One final note on the water business is recycling. Recycling is detrimental to the value of water rights, and we need to continue to monitor its adoption; however, I believe that significant fresh source water will continue to be required absent significant regulation against it (which in TX is not very likely). The source water business is driven by logistics. You need the right amount of water in the right place (right flow rate) at the right time. Having source water wells dotted across the Delaware sweet spot is going to be valuable in almost all future scenarios. Furthermore, the customer relationships built by TPL’s fresh source water business and produced water business will be an important advantage as they grow their exposure to the recycled water business.

 

Non Participating Royalty Interests

TPL owns a 1/128 royalty in ~84,934 acres and a 1/16 royalty in 370,737 acres. To get a more meaningful number I multiply the acres by the royalty fraction to get net royalty acres of 23,835 (100% NRI). In addition, TPL acquired ~228 NRA’s in 2018 and 38 NRA’s YTD in 2019 for a total of 24,100 NRAs at 3/31/19. Some of this acreage is in the core of the Permian Basin (mostly Delaware Basin). But not everything is prospective for oil and gas. Below I lay out my prospectivity assumptions that underpin the well inventory and EUR analysis discussed later. There is nothing magic here. I looked at the map and made a judgement.

 

 

It is worth noting that Chevron and Anadarko are the two largest operators underpinning the Trust’s royalty production accounting for 22% and 18%, respectively, of TPL’s royalty revenue in 2018. CVX recently laid out their ambitious long term plans for the Permian, and TPL shareholders will get to go along for the ride free of cost. I view the OXY/APC merger as neutral to negative to TPL. OXY is a very strong Permian operator and will have the pro forma scale required to underpin an efficient multi-well pad development program; however, the pro forma debt / preferred burden will slow down development if commodity prices do not cooperate by diverting cash away from the drillbit.

 

For the royalty interest valuation I made some assumptions around individual well EURs and average wells per drilling unit.
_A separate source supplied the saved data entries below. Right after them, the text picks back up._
-- pv_equiv track=rewrite | github.com/SangamNirala/Lawyer20 | backend/ultra_scale_scraping_engine.py | _determine_source_type
-- ===== SOURCE A (Python) =====
-- from typing import Dict, List, Optional, Any, Union, Set, Tuple
--
-- def _determine_source_type(source_config: Optional[Dict[str, Any]]) -> str:
--     """Determine the type of source for specialized processing"""
--     if not source_config:
--         return 'unknown'
--
--     source_name = source_config.get('name', '').lower()
--     base_url = source_config.get('base_url', '').lower()
--     jurisdiction = source_config.get('jurisdiction', '').lower()
--
--     # Government sources
--     if any(indicator in source_name or indicator in base_url for indicator in
--            ['gov', 'government', 'federal', 'department', 'agency', 'bureau']):
--         return 'government_api'
--
--     # Academic sources
--     elif any(indicator in source_name or indicator in base_url for indicator in
--             ['university', 'college', 'edu', 'academic', 'scholarship', 'law school']):
--         return 'academic_repository'
--
--     # International courts
--     elif any(indicator in source_name for indicator in
--             ['international', 'european court', 'icj', 'echr', 'cjeu']):
--         return 'international_court'
--
--     # Legal news
--     elif any(indicator in source_name for indicator in
--             ['news', 'blog', 'journal', 'magazine', 'reporter']):
--         return 'legal_news'
--
--     # Bar associations
--     elif any(indicator in source_name for indicator in
--             ['bar', 'association', 'lawyer', 'attorney']):
--         return 'bar_association'
--
--     else:
--         return 'general'
-- ===== SOURCE B (Python) =====
-- # Flat keyword -> priority-rank map; one pass over ALL keywords keeps the best
-- # (lowest) matching rank, then the rank indexes a type table.
-- _TYPES = ['government_api', 'academic_repository', 'international_court',
--           'legal_news', 'bar_association', 'general']
--
-- _KEYWORD_RANK = {
--     'gov': 0, 'government': 0, 'federal': 0, 'department': 0, 'agency': 0, 'bureau': 0,
--     'university': 1, 'college': 1, 'edu': 1, 'academic': 1, 'scholarship': 1, 'law school': 1,
--     'international': 2, 'european court': 2, 'icj': 2, 'echr': 2, 'cjeu': 2,
--     'news': 3, 'blog': 3, 'journal': 3, 'magazine': 3, 'reporter': 3,
--     'bar': 4, 'association': 4, 'lawyer': 4, 'attorney': 4,
-- }
--
-- def _determine_source_type(source_config):
--     """Determine the type of source for specialized processing."""
--     if not source_config:
--         return 'unknown'
--     name = source_config.get('name', '').lower()
--     url = source_config.get('base_url', '').lower()
--     best = 5  # rank of 'general'
--     for kw, rank in _KEYWORD_RANK.items():
--         # ranks 0 and 1 (government/academic) also search the base_url
--         if rank < best and (kw in name or (rank < 2 and kw in url)):
--             best = rank
--     return _TYPES[best]
-- ===== Notes on version B (the rewrite author's own statement) =====
-- stated objective: alternative
-- what changed: Replaces the five-branch first-match if/elif chain with a flat keyword-to-priority-rank map scanned once in full, keeping the minimum matching rank in an accumulator and indexing a type table with it (ranks 0-1 also search base_url).
import Mathlib
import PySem

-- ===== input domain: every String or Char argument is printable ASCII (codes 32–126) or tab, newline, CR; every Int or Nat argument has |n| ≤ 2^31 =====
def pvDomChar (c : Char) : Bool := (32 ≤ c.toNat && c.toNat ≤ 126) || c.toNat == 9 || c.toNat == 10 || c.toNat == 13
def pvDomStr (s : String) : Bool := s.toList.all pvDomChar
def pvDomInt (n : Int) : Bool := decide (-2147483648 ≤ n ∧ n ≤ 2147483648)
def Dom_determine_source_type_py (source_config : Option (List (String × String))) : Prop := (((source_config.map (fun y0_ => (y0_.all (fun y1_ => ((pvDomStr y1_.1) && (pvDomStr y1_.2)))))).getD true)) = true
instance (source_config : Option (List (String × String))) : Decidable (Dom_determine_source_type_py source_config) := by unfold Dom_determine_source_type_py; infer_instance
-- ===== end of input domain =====

-- B replaces the first-match if/elif chain by one full pass over a flat keyword->rank map keeping the minimum matching rank, then indexes a type table (alternative decomposition; same behaviour).


-- ===== PORT A =====
def determine_source_type_py (source_config : Option (List (String × String))) : String :=
  match source_config with
  | none => "unknown"
  | some pairs =>
    if pairs.isEmpty then "unknown" else
    let d := PySem.Dict.ofList pairs
    let source_name := PySem.Str.lower (d.getD "name" "")
    let base_url := PySem.Str.lower (d.getD "base_url" "")
    let _jurisdiction := PySem.Str.lower (d.getD "jurisdiction" "")
    if (["gov", "government", "federal", "department", "agency", "bureau"]).any
         (fun indicator => PySem.Str.isIn indicator source_name || PySem.Str.isIn indicator base_url) then
      "government_api"
    else if (["university", "college", "edu", "academic", "scholarship", "law school"]).any
         (fun indicator => PySem.Str.isIn indicator source_name || PySem.Str.isIn indicator base_url) then
      "academic_repository"
    else if (["international", "european court", "icj", "echr", "cjeu"]).any
         (fun indicator => PySem.Str.isIn indicator source_name) then
      "international_court"
    else if (["news", "blog", "journal", "magazine", "reporter"]).any
         (fun indicator => PySem.Str.isIn indicator source_name) then
      "legal_news"
    else if (["bar", "association", "lawyer", "attorney"]).any
         (fun indicator => PySem.Str.isIn indicator source_name) then
      "bar_association"
    else
      "general"

-- ===== PORT B =====
-- B: _TYPES table; _KEYWORD_RANK flat keyword->rank map (dict with distinct keys,
-- so an insertion-ordered association list carries exactly its items).
def pvTypes : List String :=
  ["government_api", "academic_repository", "international_court",
   "legal_news", "bar_association", "general"]

def pvKeywordRank : List (String × Nat) :=
  [("gov", 0), ("government", 0), ("federal", 0), ("department", 0), ("agency", 0), ("bureau", 0),
   ("university", 1), ("college", 1), ("edu", 1), ("academic", 1), ("scholarship", 1), ("law school", 1),
   ("international", 2), ("european court", 2), ("icj", 2), ("echr", 2), ("cjeu", 2),
   ("news", 3), ("blog", 3), ("journal", 3), ("magazine", 3), ("reporter", 3),
   ("bar", 4), ("association", 4), ("lawyer", 4), ("attorney", 4)]

-- the loop body of Source B's for-loop
def pvStep (name url : String) (best : Nat) (kr : String × Nat) : Nat :=
  if kr.2 < best && (PySem.Str.isIn kr.1 name || (decide (kr.2 < 2) && PySem.Str.isIn kr.1 url)) then kr.2 else best

def determine_source_type_py_alt (source_config : Option (List (String × String))) : String :=
  match source_config with
  | none => "unknown"
  | some pairs =>
    if pairs.isEmpty then "unknown" else
    let d := PySem.Dict.ofList pairs
    let name := PySem.Str.lower (d.getD "name" "")
    let url := PySem.Str.lower (d.getD "base_url" "")
    let best := pvKeywordRank.foldl (pvStep name url) 5
    pvTypes.getD best ""  -- best is always in [0,5], so the index is in range

-- ===== PRECONDITION & SPEC =====
def Spec_determine_source_type_py (source_config : Option (List (String × String))) (out : String) : Prop := out = determine_source_type_py_alt source_config
instance (source_config : Option (List (String × String))) (out : String) : Decidable (Spec_determine_source_type_py source_config out) := by unfold Spec_determine_source_type_py; infer_instance

-- ===== CLAIM =====
def Claim_equal_determine_source_type_py : Prop := ∀ (source_config : Option (List (String × String))), Dom_determine_source_type_py source_config → Spec_determine_source_type_py source_config (determine_source_type_py source_config)

-- ===== LEMMAS AND PROOFS =====

-- generic: folding the min-accumulator step over keywords sharing one rank i
theorem pvFoldGen (q : String → Bool) (i : Nat) (ks : List String) (acc : Nat) :
    ks.foldl (fun b k => if i < b && q k then i else b) acc
      = if ks.any q && decide (i < acc) then i else acc := by
  induction ks generalizing acc with
  | nil => simp
  | cons k t ih =>
    simp only [List.foldl_cons, List.any_cons]
    by_cases hq : q k = true
    · by_cases hlt : i < acc
      · rw [if_pos (by simp [hq, hlt]), ih]
        simp [hq, hlt]
      · rw [if_neg (by simp [hlt]), ih]
        simp [hlt]
    · rw [if_neg (by simp [hq]), ih]
      simp [hq]

-- folding a group of keywords that all carry the same rank i
theorem pvGrp (name url : String) (i : Nat) (ks : List String) (acc : Nat) :
    (ks.map (fun k => (k, i))).foldl (pvStep name url) acc
      = if ks.any (fun k => PySem.Str.isIn k name || (decide (i < 2) && PySem.Str.isIn k url)) && decide (i < acc) then i else acc := by
  rw [List.foldl_map]
  exact pvFoldGen (fun k => PySem.Str.isIn k name || (decide (i < 2) && PySem.Str.isIn k url)) i ks acc

-- the flat map is the concatenation of its five constant-rank groups
theorem pvKWsplit : pvKeywordRank =
    ((["gov", "government", "federal", "department", "agency", "bureau"]).map (fun k => (k, 0)))
    ++ ((["university", "college", "edu", "academic", "scholarship", "law school"]).map (fun k => (k, 1)))
    ++ ((["international", "european court", "icj", "echr", "cjeu"]).map (fun k => (k, 2)))
    ++ ((["news", "blog", "journal", "magazine", "reporter"]).map (fun k => (k, 3)))
    ++ ((["bar", "association", "lawyer", "attorney"]).map (fun k => (k, 4))) := rfl

-- ===== VERDICT =====
theorem determine_source_type_py_spec : Claim_equal_determine_source_type_py := by
  intro sc _
  unfold Spec_determine_source_type_py determine_source_type_py determine_source_type_py_alt
  cases sc with
  | none => rfl
  | some pairs =>
    by_cases h : pairs.isEmpty
    · simp [h]
    · simp only [h, Bool.false_eq_true, if_false]
      rw [pvKWsplit]
      simp only [List.foldl_append]
      rw [pvGrp, pvGrp, pvGrp, pvGrp, pvGrp]
      simp only [show (decide ((0:Nat) < 2)) = true from by decide,
        show (decide ((1:Nat) < 2)) = true from by decide,
        show (decide ((2:Nat) < 2)) = false from by decide,
        show (decide ((3:Nat) < 2)) = false from by decide,
        show (decide ((4:Nat) < 2)) = false from by decide,
        Bool.true_and, Bool.false_and, Bool.or_false]
      generalize (["gov", "government", "federal", "department", "agency", "bureau"]).any
        (fun k => PySem.Str.isIn k (PySem.Str.lower ((PySem.Dict.ofList pairs).getD "name" "")) || PySem.Str.isIn k (PySem.Str.lower ((PySem.Dict.ofList pairs).getD "base_url" ""))) = a0
      generalize (["university", "college", "edu", "academic", "scholarship", "law school"]).any
        (fun k => PySem.Str.isIn k (PySem.Str.lower ((PySem.Dict.ofList pairs).getD "name" "")) || PySem.Str.isIn k (PySem.Str.lower ((PySem.Dict.ofList pairs).getD "base_url" ""))) = a1
      generalize (["international", "european court", "icj", "echr", "cjeu"]).any
        (fun k => PySem.Str.isIn k (PySem.Str.lower ((PySem.Dict.ofList pairs).getD "name" ""))) = a2
      generalize (["news", "blog", "journal", "magazine", "reporter"]).any
        (fun k => PySem.Str.isIn k (PySem.Str.lower ((PySem.Dict.ofList pairs).getD "name" ""))) = a3
      generalize (["bar", "association", "lawyer", "attorney"]).any
        (fun k => PySem.Str.isIn k (PySem.Str.lower ((PySem.Dict.ofList pairs).getD "name" ""))) = a4
      revert a0 a1 a2 a3 a4
      decide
I created three cases: Low, High, and Upside with 18, 24, and 27 wells per section, respectively. You can see in the tables below how I got to those numbers. On the high side a prospective drilling unit might have up to 32 wells across several benches and on the low side 8 wells. The different inventory cases assume different ratios of the two within TPL’s prospective acreage.

 

 

For the Low Inventory case and High Inventory case I assumed an EUR of 150Mboe/1k lateral ft. In the Upside case I increased that to 200Mboe/1k lateral ft. In the table below you can see the math to get to an estimated EUR for TPL’s royalty interests ranging from ~350MMBoe to almost 700MMBoe in the upside case.

 

 

Using the above total EURs and individual well EURs I forecasted estimates for TPL’s oil and gas production from 2019 through 2058. I assumed 7.5% average production tax, 15% depletion shield, and a 21% corporate tax rate. I assumed a $4/bbl discount to WTI and 50c/MMcf premium for gas to account for the liquids value. The table below lays out the after tax PV8 of the different inventory cases and sensitizes WTI price ($2.75HHUB assumed for all).

 



At $60/bbl WTI the value of the royalty interests ranges from $4.0bn to $6.8bn depending on the inventory and EUR assumption. It is worth emphasizing that I am forecasting significant production growth here. This is the bulk of TPL’s value, and if production growth starts to disappoint, that is a major red flag. The graph below lays out my modeled production growth (graph cuts off at 2035, but DCF runs through 2058).

 

 

Valuation

TPL’s current TEV is ~$6.0bn with no debt and $93mm of cash. The table below shows the implied value of the royalty interest based on the after tax high and low cases for the surface rights and the water business.

 

 

If we assume the Low case value for both the surface acreage and the water business then the royalty interest value implied by the current TEV is ~$4.94bn (top left quadrant above). Compared to the Low Inventory (18 wells per unit) $60 WTI royalty value of $4.0bn that implies ~17% downside to TPL. However, if we take the High case values for the surface acreage and water business (bottom right quadrant above), the implied royalty interest value is $4.46bn. Using the the Upside Case (27 wells) there would be 39% upside to the current TEV. The two tables below show the upside/downside to TPL under the different inventory cases and WTI price assumptions. The first table assumes the Low case value for both the water business and the surface acreage, and the second table assumes the High case for both the water business and the surface acreage.

 

 

You can argue about the right long term WTI price to use, but I am willing to bet on $60 WTI, despite being a little higher than the current strip. At that price the risk/reward ratio for TPL appears to be favorable at the current stock price, especially given the tendency for the acreage in its neighborhood of the Delaware to get better over time.

 

I would highlight that the water business and surface acreage combined after tax valuations account for 17% (low cases) to 25% (high cases) of TPL’s TEV. This is meaningful; however, the royalty interests account for the bulk of TPL’s value

 

Governance

There is a proxy fight going on right now between management and longtime holder Horizon Kinetics (“HK”) who owns ~23% of the stock. I am rooting for HK, and their presentation is worth a read. Even if HK loses, they have made themselves heard, and the mgmt candidate has committed to a 3 year term (trustees normally serve for life) which is a major win for shareholders. The TPL CEO, Tyler Glover, is young and has no experience running a multi billion dollar business. I would prefer someone with more experience allocating capital at the helm. Furthermore, maximizing TPL’s innate competitive advantages in the water business will take significant managerial skill. Fortunately, Tyler appears to be surrounding himself with experienced operators. Mismanagement is a real risk here given the lack of shareholder ability to effect change; however, the asset value is there.

 

Risks

 

  1. Oil and Gas activity / commodity prices / long term oil demand destruction

    1. The majority of value here is driven by a forecasted 5x - 10x increase in oil and gas production over the next 10 to 15 years. The rock is great, but this is a bet on commodity prices and the global economy’s continued reliance on oil.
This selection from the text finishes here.